FIG. 4 is a schematic block diagram of an information processing device 400 for implementing one or more embodiments of the invention. The information processing device 400 may be a peripheral such as a microcomputer, a workstation or a mobile telecommunication terminal. The device 400 includes a communication bus connected to:

• • a central processing unit 401, such as a microprocessor, denoted CPU;
  • a random access memory 402, denoted RAM, for storing the executable code of the method implementing the invention as well as the registers adapted to register variables and parameters necessary for implementing the method according to embodiments of the invention; the memory capacity of the device may be supplemented by an optional RAM memory connected to an extension port for example;
  • a read only memory 403, denoted ROM, for storing computer programs for implementing embodiments of the invention;
  • a network interface 404 is normally connected to a communication network over which digital data to be processed are transmitted or received. The network interface 404 may be a single network interface, or composed of a set of different network interfaces (for example cable and wireless interfaces or various types of cable or wireless interface). Data packets are sent over the network interface for transmission or are read from the network interface for reception under the control of the software application executed in the processor 401;
  • a user interface 405 for receiving inputs from a user or for displaying information to a user;
  • a storage device 406 as described in the invention and denoted HD;
  • an input/output module 407 for receiving/sending data from/to external peripherals such as hard disk, removable storage medium or others.

The executable code can be stored in a read only memory 403, on the storage device 406 or on a digital removable medium such as for example a disk.
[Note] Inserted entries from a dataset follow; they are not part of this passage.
-- pv_equiv track=rewrite | github.com/acnash/SoftMachine | SCRIPTS/gen_structure.py | calculate_peptide_charge
-- ===== SOURCE A (Python) =====
-- def calculate_peptide_charge(sequenceStr: str):
--     sequenceChargeInt: int = 0
--     for aa in sequenceStr:
--         if aa == "R" or aa == "K":
--             sequenceChargeInt = sequenceChargeInt + 1
--         elif aa == "D" or aa == "E":
--             sequenceChargeInt = sequenceChargeInt - 1
--     return sequenceChargeInt
-- ===== SOURCE B (Python) =====
-- def calculate_peptide_charge(sequenceStr: str):
--     return (sequenceStr.count("R") + sequenceStr.count("K")
--             - sequenceStr.count("D") - sequenceStr.count("E"))
-- ===== Notes on version B (the rewrite author's own statement) =====
-- stated objective: idiomatic
-- what changed: Replaces A's single branch-and-accumulate loop with four independent str.count scans combined arithmetically: no accumulator, no per-character branching, a different traversal shape (four staged passes).
import Mathlib
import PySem

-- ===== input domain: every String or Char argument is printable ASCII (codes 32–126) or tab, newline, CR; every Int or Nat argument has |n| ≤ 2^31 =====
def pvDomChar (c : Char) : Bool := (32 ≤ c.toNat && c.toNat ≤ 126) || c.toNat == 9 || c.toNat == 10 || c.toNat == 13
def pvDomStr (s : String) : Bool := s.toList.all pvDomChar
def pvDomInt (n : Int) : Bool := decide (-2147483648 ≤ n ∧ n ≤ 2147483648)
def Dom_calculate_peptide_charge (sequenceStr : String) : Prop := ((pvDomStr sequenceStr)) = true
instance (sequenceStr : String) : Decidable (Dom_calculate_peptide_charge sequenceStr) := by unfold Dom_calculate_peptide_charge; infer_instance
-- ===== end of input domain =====

-- B replaces A's branch-and-accumulate loop with four independent str.count scans (idiomatic one-liner, same O(n) cost).

-- ===== PORT A =====
-- Port of A: fold over the characters, branching per character, running accumulator.
def calculate_peptide_charge (sequenceStr : String) : Int :=
  sequenceStr.toList.foldl
    (fun sequenceChargeInt aa =>
      if aa = 'R' ∨ aa = 'K' then sequenceChargeInt + 1
      else if aa = 'D' ∨ aa = 'E' then sequenceChargeInt - 1
      else sequenceChargeInt) 0

-- ===== PORT B =====
-- Port of B: four independent str.count scans, combined arithmetically.
def calculate_peptide_charge_alt (sequenceStr : String) : Int :=
  (PySem.Str.count sequenceStr "R" : Int) + (PySem.Str.count sequenceStr "K" : Int)
    - (PySem.Str.count sequenceStr "D" : Int) - (PySem.Str.count sequenceStr "E" : Int)

-- ===== PRECONDITION & SPEC =====
def Spec_calculate_peptide_charge (sequenceStr : String) (out : Int) : Prop := out = calculate_peptide_charge_alt sequenceStr
instance (sequenceStr : String) (out : Int) : Decidable (Spec_calculate_peptide_charge sequenceStr out) := by unfold Spec_calculate_peptide_charge; infer_instance

-- ===== CLAIM (what is proved, stated in full; the proofs are below) =====
def Claim_equal_calculate_peptide_charge : Prop := ∀ (sequenceStr : String), Dom_calculate_peptide_charge sequenceStr → Spec_calculate_peptide_charge sequenceStr (calculate_peptide_charge sequenceStr)

-- ===== LEMMAS AND PROOFS =====

-- str.count with a single-character needle is the list count of that character.
lemma count_go_single (c : Char) : ∀ (l : List Char) (fuel acc : Nat), l.length ≤ fuel →
    PySem.Chars.count.go [c] fuel l acc = acc + l.count c := by
  intro l
  induction l with
  | nil => intro fuel acc _; cases fuel <;> simp [PySem.Chars.count.go]
  | cons h t ih =>
    intro fuel acc hle
    cases fuel with
    | zero => simp at hle
    | succ f =>
      have ht : t.length ≤ f := by simpa using hle
      by_cases hc : c = h
      · subst hc
        simp only [PySem.Chars.count.go, List.isPrefixOf, List.count_cons]
        simp [ih f (acc + 1) ht]
        omega
      · simp only [PySem.Chars.count.go, List.isPrefixOf, List.count_cons]
        simp [Ne.symm hc, hc, ih f acc ht]

lemma chars_count_single (l : List Char) (c : Char) : PySem.Chars.count l [c] = l.count c := by
  simp [PySem.Chars.count, count_go_single c l l.length 0 le_rfl]

-- A's fold computes the signed combination of the four character counts.
lemma foldl_charge_eq (l : List Char) (acc : Int) :
    l.foldl
      (fun sequenceChargeInt aa =>
        if aa = 'R' ∨ aa = 'K' then sequenceChargeInt + 1
        else if aa = 'D' ∨ aa = 'E' then sequenceChargeInt - 1
        else sequenceChargeInt) acc
      = acc + l.count 'R' + l.count 'K' - l.count 'D' - l.count 'E' := by
  induction l generalizing acc with
  | nil => simp
  | cons x xs ih =>
    simp only [List.foldl_cons, ih, List.count_cons]
    by_cases hR : x = 'R' <;> by_cases hK : x = 'K' <;>
      by_cases hD : x = 'D' <;> by_cases hE : x = 'E' <;>
      simp_all <;> omega

-- ===== VERDICT (by name: the statement is the Claim_ definition above) =====
theorem calculate_peptide_charge_spec : Claim_equal_calculate_peptide_charge := by
  intro s _
  unfold Spec_calculate_peptide_charge calculate_peptide_charge calculate_peptide_charge_alt
  simp [PySem.Str.count, chars_count_single, foldl_charge_eq]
According to a variant, the executable code of the programs can be received by means of a communication network, via the network interface 404, in order to be stored in one of the storage means of the communication device 400, such as the storage device 406, before being executed.

The central processing unit 401 is adapted to control and direct the execution of the instructions or of the software code portions of the program or programs according to one of the embodiments of the invention, instructions that are stored in one of the aforementioned storage means. After a powering up, the CPU 401 is capable of executing instructions from the main RAM memory 402, relating to a software application. Such software, when it is executed by the processor 401, causes the implementation of the methods described.

In this embodiment, the apparatus is a programmable apparatus that uses software for implementing the invention. However, secondarily, the present invention may be implemented in the hardware (for example in the form of a specific integrated circuit or ASIC).

Naturally, to satisfy specific requirements, a person competent in the field of the invention will be able to apply modifications to the above description.

Although the present invention has been described above with reference to specific embodiments, the present invention is not limited to these specific embodiments, and the modifications that lie within the field of application of the present invention will be obvious for a person skilled in the art.